Lovecraft revient constamment sur le fait que naissent de ses rêves les points de départ fantastiques de ses histoires. Cela se complique, parce que ce n’est pas le récit du rêve qui sert de départ à l’histoire, mais une image plus dense, abstraite, symbolique. Ainsi, l’idée de traverser avec difficulté un terrain marécageux sous un ciel lourd (2ème rêve) se retrouvait dans l’idée première de Dagon, l’année précédente. Ainsi, la rencontre dans le musée, pour tenter de vendre un bas-relief modelé d’après une image de rêve (image de rêve dans le rêve – 4ème rêve) sera retranscrite dans le Commonplace Book, ce carnet des idées de Lovecraft, et repris en tant que schéma narratif du début de L’appel de Cthulhu, six ans plus tard.

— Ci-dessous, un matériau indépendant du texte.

theorem sum_seg_ge (r : List Int) (a c : Nat) (x : Int) (h : a + c ≤ r.length)
    (hx : ∀ i, i < c → x ≤ r.getD (a + i) 0) :
    (c : Int) * x ≤ ((r.drop a).take c).sum := by
  rw [seg_eq_range_map r a c h]
  have := List.sum_le_sum (l := List.range c) (f := fun _ => x)
    (g := fun i => r.getD (a + i) 0) (fun i hi => hx i (List.mem_range.mp hi))
  simpa [List.map_const', List.sum_replicate, Int.nsmul_eq_mul, mul_comm] using this

theorem sum_take_add (r : List Int) (a b : Nat) :
    (r.take (a + b)).sum = (r.take a).sum + ((r.drop a).take b).sum := by
  rw [List.take_add, List.sum_append]

-- under the Landau prefix condition every entry after the head is at least 1
theorem one_le_tail (w : Int) (r : List Int)
    (hs : (w :: r).Pairwise (· ≤ ·)) (hL : okPrefix (w :: r)) :
    ∀ p : Nat, p < r.length → 1 ≤ r.getD p 0 := by
  intro p hp
  by_contra hlt
  push_neg at hlt
  have hle : ∀ i, i < p + 2 → (w :: r).getD i 0 ≤ 0 := by
    intro i hi
    have := sorted_getD_mono (w :: r) hs (i := i) (j := p + 1) (by omega) (by simp; omega)
    have h2 : (w :: r).getD (p + 1) 0 = r.getD p 0 := List.getD_cons_succ
    omega
  have hsumle : (((w :: r).drop 0).take (p + 2)).sum ≤ ((p + 2 : Nat) : Int) * 0 :=
    sum_seg_le (w :: r) 0 (p + 2) 0 (by simp; omega) (fun i hi => by simpa using hle i hi)
  rw [List.drop_zero] at hsumle
  have hok := hL (p + 2) (by simp; omega)
  push_cast at hok hsumle
  nlinarith [hok, hsumle]

-- sum over a greedy step
theorem step_sum (w : Int) (r : List Int) (hw : 0 ≤ w) (hwm : w.toNat ≤ r.length)
    (hsum : 2 * (w :: r).sum = ((w :: r).length : Int) * (((w :: r).length : Int) - 1)) :
    2 * (r.take w.toNat ++ (r.drop w.toNat).map (· - 1)).sum
      = ((r.length : Int)) * ((r.length : Int) - 1) := by
  have h1 : (r.take w.toNat).sum + (r.drop w.toNat).sum = r.sum := by
    rw [← List.sum_append, List.take_append_drop]
  have h2 := sum_map_sub_one (r.drop w.toNat)
  have h3 : ((r.drop w.toNat).length : Int) = (r.length : Int) - w := by
    simp [List.length_drop]; omega
  simp only [List.sum_append, List.sum_cons, List.length_cons] at hsum ⊢
  push_cast at hsum ⊢
  linear_combination 2 * h1 + 2 * h2 - 2 * h3 + hsum

-- w ≤ m under the Landau sum
theorem head_le_len (w : Int) (r : List Int)
    (hs : (w :: r).Pairwise (· ≤ ·)) (hw : 0 ≤ w)
    (hsum : 2 * (w :: r).sum = ((w :: r).length : Int) * (((w :: r).length : Int) - 1)) :
    2 * w ≤ (r.length : Int) := by
  have hx : ∀ y ∈ r, w ≤ y := (List.pairwise_cons.mp hs).1
  have h1 : (r.map (fun _ => w)).sum ≤ (r.map (fun y => y)).sum :=
    List.sum_le_sum (fun i hi => hx i hi)
  simp only [List.map_const', List.sum_replicate, Int.nsmul_eq_mul, List.map_id_fun', id] at h1
  simp only [List.sum_cons, List.length_cons] at hsum
  push_cast at hsum
  nlinarith [hsum, h1, hw, Int.natCast_nonneg r.length]

-- L1: a successful greedy step reflects the Landau condition
theorem step_reflect (w : Int) (r : List Int)
    (hw : 0 ≤ w) (hwm : w.toNat ≤ r.length)
    (ht : pvLB (r.take w.toNat ++ (r.drop w.toNat).map (· - 1))) :
    okPrefix (w :: r) := by
  intro k hk
  cases k with
  | zero => simp
  | succ k' =>
    have hww : (w.toNat : Int) = w := Int.toNat_of_nonneg hw
    have hk' : k' ≤ r.length := by simpa using hk
    have hkeeplen : (r.take w.toNat).length = w.toNat := List.length_take_of_le hwm
    have htk : ((w :: r).take (k' + 1)).sum = w + (r.take k').sum := by
      rw [List.take_succ_cons, List.sum_cons]
    rw [htk]
    have hsub : ((r.take w.toNat ++ (r.drop w.toNat).map (· - 1)).take k').Subperm
        (r.take w.toNat ++ (r.drop w.toNat).map (· - 1)) := (List.take_sublist _ _).subperm
    have hLB := ht _ hsub
    by_cases hck : k' ≤ w.toNat
    · have hu : (r.take w.toNat ++ (r.drop w.toNat).map (· - 1)).take k' = r.take k' := by
        rw [List.take_append_of_le_length (by omega), List.take_take,
          Nat.min_eq_left hck]
      rw [hu] at hLB
      have hlen : (r.take k').length = k' := List.length_take_of_le hk'
      rw [hlen] at hLB
      push_cast at hLB ⊢
      nlinarith [hLB, hww ▸ (Int.ofNat_le.mpr hck : ((k' : Nat) : Int) ≤ (w.toNat : Int))]
    · have hc : k' = w.toNat + (k' - w.toNat) := by omega
      have hu : (r.take w.toNat ++ (r.drop w.toNat).map (· - 1)).take k'
          = r.take w.toNat ++ ((r.drop w.toNat).map (· - 1)).take (k' - w.toNat) := by
        have h := List.take_length_add_append (l₁ := r.take w.toNat)
          (l₂ := (r.drop w.toNat).map (· - 1)) (k' - w.toNat)
        rw [hkeeplen] at h
        rw [hc, h]
        have e : w.toNat + (k' - w.toNat) - w.toNat = k' - w.toNat := by omega
        rw [e]
      have hmt : ((r.drop w.toNat).map (· - 1)).take (k' - w.toNat)
          = ((r.drop w.toNat).take (k' - w.toNat)).map (· - 1) := List.map_take.symm
      have hseglen : ((r.drop w.toNat).take (k' - w.toNat)).length = k' - w.toNat := by
        rw [List.length_take, List.length_drop]; omega
      have hsum1 : ((r.take w.toNat ++ (r.drop w.toNat).map (· - 1)).take k').sum
          = (r.take k').sum - ((k' - w.toNat : Nat) : Int) := by
        rw [hu, hmt, List.sum_append, sum_map_sub_one, hseglen]
        have := sum_take_add r w.toNat (k' - w.toNat)
        rw [← hc] at this
        omega
      have hulen : ((r.take w.toNat ++ (r.drop w.toNat).map (· - 1)).take k').length = k' := by
        rw [List.length_take]
        simp only [List.length_append, hkeeplen, List.length_map, List.length_drop]
        omega
      rw [hsum1, hulen] at hLB
      push_cast at hLB ⊢
      have hcast : ((w.toNat : Nat) : Int) ≤ (k' : Int) := by
        rw [hww] at *
        omega
      rw [hww] at hcast
      nlinarith [hLB, hcast, hww, (by omega : w ≤ (k' : Int))]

Si nous disposons du carnet de notations quotidiennes de 1925, et qu’in constitue une bonne indication de ce que sont ceux des autres années, perdus, ils ne contiennent que des indications beaucoup trop brèves pour inclure un récit de rêve. Le flux énorme de correspondance sert donc aussi de registre pour les rêves – point commun avec Baudelaire : forte présence d’images oniriques, mais les récits de rêves inclus dans la correspondance, écriture dont on se sépare à mesure qu’on la conquiert.

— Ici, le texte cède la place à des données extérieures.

-- pv_equiv track=rewrite | github.com/hyeongwooo/coding-test | programmers/basic.py | solution
-- ===== SOURCE A (Python) =====
-- def solution(n, control):
--     answer = 0
--     for i in control:
--         if i == 'w':
--             answer += 1
--         elif i == 's':
--             answer -= 1
--         elif i == 'd':
--             answer += 10
--         elif i == 'a':
--             answer -= 10
--     return answer
-- ===== SOURCE B (Python) =====
-- def solution(n, control):
--     return (control.count('w') - control.count('s')
--             + 10 * (control.count('d') - control.count('a')))
-- ===== Notes on version B (the rewrite author's own statement) =====
-- stated objective: faster
-- what changed: B drops the per-character accumulating branch loop entirely and instead makes four independent str.count passes, combining the four counts in one closed-form arithmetic expression; the scans run in C, removing the Python-level per-character branching.
import Mathlib
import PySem

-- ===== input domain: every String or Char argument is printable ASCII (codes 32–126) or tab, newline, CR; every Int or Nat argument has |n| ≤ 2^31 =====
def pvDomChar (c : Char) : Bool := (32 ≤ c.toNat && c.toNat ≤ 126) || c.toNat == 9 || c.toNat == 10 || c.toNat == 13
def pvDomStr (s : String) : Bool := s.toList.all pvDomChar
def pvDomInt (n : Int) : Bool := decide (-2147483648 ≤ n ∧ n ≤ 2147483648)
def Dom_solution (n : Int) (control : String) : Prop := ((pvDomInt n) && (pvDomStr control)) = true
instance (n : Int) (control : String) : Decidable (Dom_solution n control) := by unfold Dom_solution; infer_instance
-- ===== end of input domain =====

-- B replaces A's per-character accumulating branch loop by four independent str.count
-- passes combined in one closed-form arithmetic expression (measured faster: the scans
-- run in the C-implemented str.count instead of per-character Python branching).

-- ===== PORT A =====
def solution (n : Int) (control : String) : Int :=
  control.toList.foldl (fun answer i =>
    if i == 'w' then answer + 1
    else if i == 's' then answer - 1
    else if i == 'd' then answer + 10
    else if i == 'a' then answer - 10
    else answer) 0

-- ===== PORT B =====
def solution_alt (n : Int) (control : String) : Int :=
  (PySem.Str.count control "w" : Int) - (PySem.Str.count control "s" : Int)
    + 10 * ((PySem.Str.count control "d" : Int) - (PySem.Str.count control "a" : Int))

-- ===== PRECONDITION & SPEC =====
def Spec_solution (n : Int) (control : String) (out : Int) : Prop := out = solution_alt n control
instance (n : Int) (control : String) (out : Int) : Decidable (Spec_solution n control out) := by unfold Spec_solution; infer_instance

-- ===== CLAIM (what is proved, stated in full; the proofs are below) =====
def Claim_equal_solution : Prop := ∀ (n : Int) (control : String), Dom_solution n control → Spec_solution n control (solution n control)

-- ===== LEMMAS AND PROOFS =====

-- Python's str.count with a single-character needle is the character count.
theorem count_go_singleton (c : Char) (l : List Char) :
    ∀ (fuel acc : Nat), l.length ≤ fuel →
      PySem.Chars.count.go [c] fuel l acc = acc + l.count c := by
  induction l with
  | nil => intro fuel acc _; cases fuel <;> simp [PySem.Chars.count.go]
  | cons h t ih =>
    intro fuel acc hf
    cases fuel with
    | zero => simp at hf
    | succ m =>
      simp only [List.length_cons, Nat.succ_le_succ_iff] at hf
      rw [PySem.Chars.count.go]
      by_cases hc : h = c
      · subst hc
        simp only [List.isPrefixOf, Bool.and_true, beq_self_eq_true,
          if_pos, List.length_cons, List.length_nil, List.drop_succ_cons, List.drop_zero,
          ih m (acc + 1) hf, List.count_cons]
        omega
      · have hp : ([c].isPrefixOf (h :: t)) = false := by
          simp [List.isPrefixOf, Ne.symm hc]
        simp [hp, ih m acc hf, hc]

theorem count_singleton (s : List Char) (c : Char) :
    PySem.Chars.count s [c] = s.count c := by
  simp [PySem.Chars.count, count_go_singleton c s s.length 0 le_rfl]

-- A's accumulating loop computes the count formula.
theorem solution_foldl_counts (l : List Char) (a : Int) :
    l.foldl (fun answer i =>
      if i == 'w' then answer + 1
      else if i == 's' then answer - 1
      else if i == 'd' then answer + 10
      else if i == 'a' then answer - 10
      else answer) a
    = a + (l.count 'w' : Int) - (l.count 's' : Int)
        + 10 * (l.count 'd' : Int) - 10 * (l.count 'a' : Int) := by
  induction l generalizing a with
  | nil => simp
  | cons c l ih =>
    simp only [List.foldl_cons, ih, List.count_cons]
    by_cases hw : c = 'w' <;> by_cases hs : c = 's' <;> by_cases hd : c = 'd' <;>
      by_cases ha : c = 'a' <;> simp_all <;> ring

-- ===== VERDICT (by name: the statement is the Claim_ definition above) =====
theorem solution_spec : Claim_equal_solution := by
  intro n control _
  show solution n control = solution_alt n control
  unfold solution solution_alt
  have hw : ("w" : String).toList = ['w'] := rfl
  have hs : ("s" : String).toList = ['s'] := rfl
  have hd : ("d" : String).toList = ['d'] := rfl
  have ha : ("a" : String).toList = ['a'] := rfl
  simp only [PySem.Str.count_eq, hw, hs, hd, ha, count_singleton, solution_foldl_counts]
  ring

Dans cette lettre à Alfred Galpin d’avril 1920, il semble que le récit d’un premier long rêve, issu d’une relecture de Frankestein, induise dans la lettre une bribe d’analyse du rêve. La lettre, une trentaine de pages (ce qui n’a rien d’inhabituel dans cette grande parlerie de la correspondance) se saisit ensuite d’autres thèmes, notamment la relativité d’Einstein, et ce qui se passerait si quelque savant réactionnaire arrivait à donner la preuve qu’elle est fausse.

Mais Lovecraft, comme si ce début d’analyse du rêve « Eben Spencer » ne lui avait pas permis d’aller au bout, revient à la question du rêve et décrit à Galpin trois rêves bien distincts :

« J’ai peur que toutes ces choses disjointes vous lassent, garçon, mais comme elles ne semblent pas le faire, en voici quelques autres, telles que je les ai notées dans mon commonplace-book pour de futurs développements fictionnels. Se souvenirs, messieurs, que ces scènes rudimentaires sont les rêves eux-mêmes, pas les fictions. Je raconte exactement ce que j’ai rêvé, et non pas ce que j’ai l’intention de construire avec ces rêves. »

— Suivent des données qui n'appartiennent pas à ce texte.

-- pv_equiv track=rewrite | github.com/jane886/pragmatic | leetcode/求一个有序数组中绝对值最小的值.py | min_value_of_abs
-- ===== SOURCE A (Python) =====
-- def min_value_of_abs(array):
--     if array[0] >= 0:
--         return array[0]
--
--     if array[-1] <= 0:
--         return array[-1]
--
--     low, high = 0, len(array) - 1
--     while low <= high:
--         mid = (low + high) // 2
--         if array[mid] > 0:
--             if array[mid - 1] < 0:
--                 return array[mid] if abs(array[mid]) < abs(array[mid - 1]) else abs(array[mid - 1])
--             high = mid - 1
--         elif array[mid] < 0:
--             low = mid + 1
--         else:
--             return array[mid]
--     return None
-- ===== SOURCE B (Python) =====
-- def min_value_of_abs(array):
--     if array[0] >= 0:
--         return array[0]
--     if array[-1] <= 0:
--         return array[-1]
--     return min(abs(x) for x in array)
-- ===== Notes on version B (the rewrite author's own statement) =====
-- stated objective: simpler
-- what changed: The hand-written binary search over the sign change is replaced by a single min(abs(x) for x in array) pass; only the two boundary guards (which return the raw first/last element) are kept.
-- outside the precondition, e.g. on min_value_of_abs([-1, -5, 3]): A returns 3, B returns 1; on min_value_of_abs([]): A raises IndexError, B raises IndexError
import Mathlib
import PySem

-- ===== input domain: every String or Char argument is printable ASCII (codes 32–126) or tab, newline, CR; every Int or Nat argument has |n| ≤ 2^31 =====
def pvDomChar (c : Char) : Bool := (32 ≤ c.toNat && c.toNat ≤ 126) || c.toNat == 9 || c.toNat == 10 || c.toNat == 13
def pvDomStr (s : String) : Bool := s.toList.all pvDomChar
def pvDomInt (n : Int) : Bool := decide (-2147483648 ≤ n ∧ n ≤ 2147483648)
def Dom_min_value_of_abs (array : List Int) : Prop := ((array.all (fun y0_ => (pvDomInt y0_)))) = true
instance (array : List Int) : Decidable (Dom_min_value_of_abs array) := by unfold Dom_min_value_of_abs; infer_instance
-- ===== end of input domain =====

-- B replaces A's binary search for the sign change by one linear min-of-abs pass, keeping
-- only the two boundary guards; simpler, not faster (A is O(log n), B is O(n)).

-- ===== PORT A =====
-- the while-loop of A, step for step; state = (low, high)
def minAbsLoop (a : List Int) (low high : Int) : Option Int :=
  if hcond : low ≤ high then
    let mid := PySem.Int.floordiv (low + high) 2
    match PySem.List.pyGet? a mid with
    | none => none                                 -- IndexError (outside Pre_)
    | some v =>
      if v > 0 then
        match PySem.List.pyGet? a (mid - 1) with
        | none => none                             -- IndexError (outside Pre_)
        | some w =>
          if w < 0 then some (if |v| < |w| then v else |w|)
          else minAbsLoop a low (mid - 1)
      else if v < 0 then minAbsLoop a (mid + 1) high
      else some v
  else none
termination_by (high + 1 - low).toNat
decreasing_by
  · have hb := PySem.Int.floordiv_two_mid_bounds hcond
    omega
  · have hb := PySem.Int.floordiv_two_mid_bounds hcond
    omega

def min_value_of_abs (array : List Int) : Option Int :=
  match PySem.List.pyGet? array 0 with
  | none => none                                   -- IndexError on the empty list (outside Pre_)
  | some a0 =>
    if a0 ≥ 0 then some a0
    else
      match PySem.List.pyGet? array (-1) with
      | none => none
      | some alast =>
        if alast ≤ 0 then some alast
        else minAbsLoop array 0 ((array.length : Int) - 1)

-- ===== PORT B =====
def min_value_of_abs_alt (array : List Int) : Option Int :=
  match PySem.List.pyGet? array 0 with
  | none => none                                   -- IndexError on the empty list (outside Pre_)
  | some a0 =>
    if a0 ≥ 0 then some a0
    else
      match PySem.List.pyGet? array (-1) with
      | none => none
      | some alast =>
        if alast ≤ 0 then some alast
        else PySem.List.min? (array.map (fun x => |x|)) (fun y => y)

-- ===== PRECONDITION & SPEC =====
-- Pre_ excludes the empty list (A raises IndexError) and unsorted mixed-sign arrays (first
-- element < 0 < last element but not sorted): the function is documented for sorted input, and
-- there A's binary search lands on an accidental local sign change (e.g. [-1, -5, 3] gives 3,
-- not the minimal absolute value 1). Arrays caught by one of the two guards are admitted
-- whether sorted or not.
def Pre_min_value_of_abs (array : List Int) : Prop :=
  array ≠ [] ∧ (List.Pairwise (· ≤ ·) array ∨ array.headI ≥ 0 ∨ array.getLastI ≤ 0)
instance (array : List Int) : Decidable (Pre_min_value_of_abs array) := by
  unfold Pre_min_value_of_abs; infer_instance

def pvWitness_min_value_of_abs : List Int := [-3, 1, 2]

def Spec_min_value_of_abs (array : List Int) (out : Option Int) : Prop := out = min_value_of_abs_alt array
instance (array : List Int) (out : Option Int) : Decidable (Spec_min_value_of_abs array out) := by unfold Spec_min_value_of_abs; infer_instance

-- ===== CLAIM (what is proved, stated in full; the proofs are below) =====
def Claim_equal_min_value_of_abs : Prop := ∀ (array : List Int), Dom_min_value_of_abs array → Pre_min_value_of_abs array → Spec_min_value_of_abs array (min_value_of_abs array)

-- ===== LEMMAS AND PROOFS =====

-- a.getD i 0, the in-range reading of a[i] used by the invariants
def gd (a : List Int) (i : Nat) : Int := a.getD i 0

lemma gd_get? (a : List Int) (i : Nat) (h : i < a.length) : a[i]? = some (gd a i) := by
  simp [gd, List.getD_eq_getElem?_getD, List.getElem?_eq_getElem h]

lemma gd_mono (a : List Int) (hs : List.Pairwise (· ≤ ·) a) (i j : Nat)
    (hij : i ≤ j) (hj : j < a.length) : gd a i ≤ gd a j := by
  rcases Nat.lt_or_ge i j with hlt | hge
  · have := (List.pairwise_iff_getElem.mp hs) i j (by omega) hj hlt
    simpa [gd, List.getD_eq_getElem?_getD, List.getElem?_eq_getElem, hj,
      Nat.lt_of_lt_of_le hlt (Nat.le_of_lt_succ (Nat.lt_succ_of_lt hj))] using this
  · have : i = j := by omega
    subst this; rfl

lemma min?_id_eq_of {l : List Int} {m : Int} (hmem : m ∈ l)
    (hle : ∀ y ∈ l, m ≤ y) : PySem.List.min? l (fun y => y) = some m := by
  have hne : l ≠ [] := by rintro rfl; simp at hmem
  rcases hmin : PySem.List.min? l (fun y => y) with _ | m'
  · exact absurd ((PySem.List.min?_eq_none_iff l (fun y => y)).mp hmin) hne
  · have h1 : m' ∈ l := PySem.List.min?_mem hmin
    have hge : m' ≤ m := by simpa using PySem.List.min?_isMin hmin m hmem
    rw [le_antisymm hge (hle m' h1)]

lemma mem_map_abs_of_gd (a : List Int) (i : Nat) (h : i < a.length) :
    |gd a i| ∈ a.map (fun x => |x|) := by
  have : gd a i ∈ a := by
    have := gd_get? a i h
    exact List.mem_of_getElem? this
  exact List.mem_map_of_mem this

lemma loop_min (a : List Int)
    (hs : List.Pairwise (· ≤ ·) a)
    (hhead : gd a 0 < 0) :
    ∀ (low high : Int),
    0 ≤ low → high < (a.length : Int) → low ≤ high →
    (∀ i : Nat, (i : Int) < low → gd a i < 0) →
    (∀ i : Nat, high < (i : Int) → i < a.length → 0 < gd a i) →
    0 ≤ gd a high.toNat →
    minAbsLoop a low high = PySem.List.min? (a.map (fun x => |x|)) (fun y => y) := by
  intro low high
  induction hfuel : (high + 1 - low).toNat using Nat.strong_induction_on generalizing low high with
  | _ fuel ih =>
  intro h0 hh hlh hlow hhigh hah
  have hlen : 0 < a.length := by omega
  obtain ⟨hm1, hm2⟩ := PySem.Int.floordiv_two_mid_bounds hlh
  set mid := PySem.Int.floordiv (low + high) 2 with hmid
  have hmid0 : 0 ≤ mid := le_trans h0 hm1
  have hmidlen : mid.toNat < a.length := by omega
  have hget : PySem.List.pyGet? a mid = some (gd a mid.toNat) := by
    rw [PySem.List.pyGet?_of_nonneg a hmid0, gd_get? a mid.toNat hmidlen]
  rw [minAbsLoop]
  simp only [hlh, dif_pos, ← hmid, hget]
  set v := gd a mid.toNat with hv
  by_cases hvpos : v > 0
  · -- array[mid] > 0
    have hmid1 : 1 ≤ mid := by
      by_contra hcon
      have : mid = 0 := by omega
      have : v = gd a 0 := by rw [hv, this]; rfl
      omega
    have hprevlen : (mid - 1).toNat < a.length := by omega
    have hgetp : PySem.List.pyGet? a (mid - 1) = some (gd a (mid - 1).toNat) := by
      rw [PySem.List.pyGet?_of_nonneg a (by omega), gd_get? a (mid - 1).toNat hprevlen]
    simp only [hvpos, if_pos, hgetp]
    set w := gd a (mid - 1).toNat with hw
    by_cases hwneg : w < 0
    · -- crossing found: both return the minimum absolute value
      simp only [hwneg, if_pos]
      have hav : |v| = v := abs_of_pos hvpos
      have haw : |w| = -w := abs_of_neg hwneg
      have hr : (if |v| < |w| then v else |w|) = min |v| |w| := by
        by_cases hc : |v| < |w| <;> simp [hc] <;> omega
      rw [hr]
      symm
      apply min?_id_eq_of
      · rcases le_total |v| |w| with hc | hc
        · rw [min_eq_left hc]; exact mem_map_abs_of_gd a mid.toNat hmidlen
        · rw [min_eq_right hc]; exact mem_map_abs_of_gd a (mid - 1).toNat hprevlen
      · intro y hy
        obtain ⟨x, hx, rfl⟩ := List.mem_map.mp hy
        obtain ⟨i, hi, rfl⟩ := List.mem_iff_getElem.mp hx
        have hgdi : a[i] = gd a i := by
          have := gd_get? a i hi
          simp [List.getElem?_eq_getElem hi] at this
          exact this
        rw [hgdi]
        rcases Nat.lt_or_ge i mid.toNat with hcase | hcase
        · -- i ≤ mid - 1 : a[i] ≤ w < 0
          have h1 := gd_mono a hs i (mid - 1).toNat (by omega) hprevlen
          have h2 : |gd a i| = -gd a i := abs_of_neg (by omega)
          omega
        · -- i ≥ mid : a[i] ≥ v > 0
          have h1 := gd_mono a hs mid.toNat i hcase hi
          have h2 : |gd a i| = gd a i := abs_of_pos (by omega)
          omega
    · -- array[mid-1] ≥ 0 : high := mid - 1
      simp only [hwneg, if_false]
      have hlh' : low ≤ mid - 1 := by
        by_contra hcon
        have := hlow (mid - 1).toNat (by omega)
        omega
      apply ih (mid - 1 + 1 - low).toNat (by omega) low (mid - 1) (by omega) h0 (by omega) hlh' hlow
      · intro i hi hilen
        rcases Nat.lt_or_ge i mid.toNat with hcase | hcase
        · omega
        · have := gd_mono a hs mid.toNat i hcase hilen
          omega
      · omega
  · simp only [hvpos, if_false]
    by_cases hvneg : v < 0
    · -- array[mid] < 0 : low := mid + 1
      simp only [hvneg, if_pos]
      have hmidh : mid < high := by
        by_contra hcon
        have : mid = high := by omega
        have : v = gd a high.toNat := by rw [hv, this]
        omega
      apply ih (high + 1 - (mid + 1)).toNat (by omega) (mid + 1) high (by omega) (by omega) hh (by omega)
      · intro i hi
        have hile : i ≤ mid.toNat := by omega
        have := gd_mono a hs i mid.toNat hile hmidlen
        omega
      · exact hhigh
      · exact hah
    · -- array[mid] == 0
      have hv0 : v = 0 := by omega
      simp only [hv0, if_neg (by omega : ¬ (0:Int) < 0)]
      symm
      apply min?_id_eq_of
      · have : (0 : Int) = |v| := by rw [hv0, abs_zero]
        rw [this]; exact mem_map_abs_of_gd a mid.toNat hmidlen
      · intro y hy
        obtain ⟨x, hx, rfl⟩ := List.mem_map.mp hy
        exact abs_nonneg x

-- ===== VERDICT (by name: the statement is the Claim_ definition above) =====
theorem min_value_of_abs_spec : Claim_equal_min_value_of_abs := by
  intro array _ hpre
  obtain ⟨hne, hdisj⟩ := hpre
  unfold Spec_min_value_of_abs min_value_of_abs min_value_of_abs_alt
  obtain ⟨x, t, rfl⟩ := List.exists_cons_of_ne_nil hne
  rw [PySem.List.pyGet?_zero_cons]
  by_cases hx : x ≥ 0
  · simp [hx]
  · simp only [hx, if_false]
    rw [PySem.List.pyGet?_neg_one]
    have hlast : (x :: t).getLast? = some (gd (x :: t) t.length) := by
      have h1 : (x :: t).length - 1 = t.length := by simp
      rw [List.getLast?_eq_getElem?, h1, gd_get? _ _ (by simp)]
    rw [hlast]
    by_cases hl : gd (x :: t) t.length ≤ 0
    · simp [hl]
    · simp only [hl, if_false]
      have hs : List.Pairwise (· ≤ ·) (x :: t) := by
        rcases hdisj with hs | hh | hg
        · exact hs
        · exact absurd hh (by simpa using hx)
        · rw [List.getLastI_eq_getLast?_getD, hlast] at hg
          exact absurd hg hl
      have hhead : gd (x :: t) 0 < 0 := by
        have : gd (x :: t) 0 = x := rfl
        omega
      have hlen : ((x :: t).length : Int) - 1 = (t.length : Int) := by simp
      rw [hlen]
      apply loop_min (x :: t) hs hhead 0 (t.length : Int)
        (by omega) (by simp) (by omega)
      · intro i hi; omega
      · intro i hi hilen; simp at hilen; omega
      · simpa using le_of_lt (by omega : (0:Int) < gd (x :: t) t.length)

Témoignage précieux non seulement sur l’idée de germe pris au rêve, hors du contexte de sa narration, mais aussi sur l’idée du Commonplace Book non pas comme accumulation de notes, mais une première compression ou synthèse, contraction, de l’idée forte du rêve récurrent (ainsi, ici, l’idée de monter un escalier vers un grenier, qu’on retrouvera au coeur de La couleur tombée du ciel comme de L’innommable, d’Un air glacial et de bien d’autres), cette version abrégée, qu’on doit extraire du rêve pour en disposer narrativement, étant l’étape même d’écriture qui la rend générative.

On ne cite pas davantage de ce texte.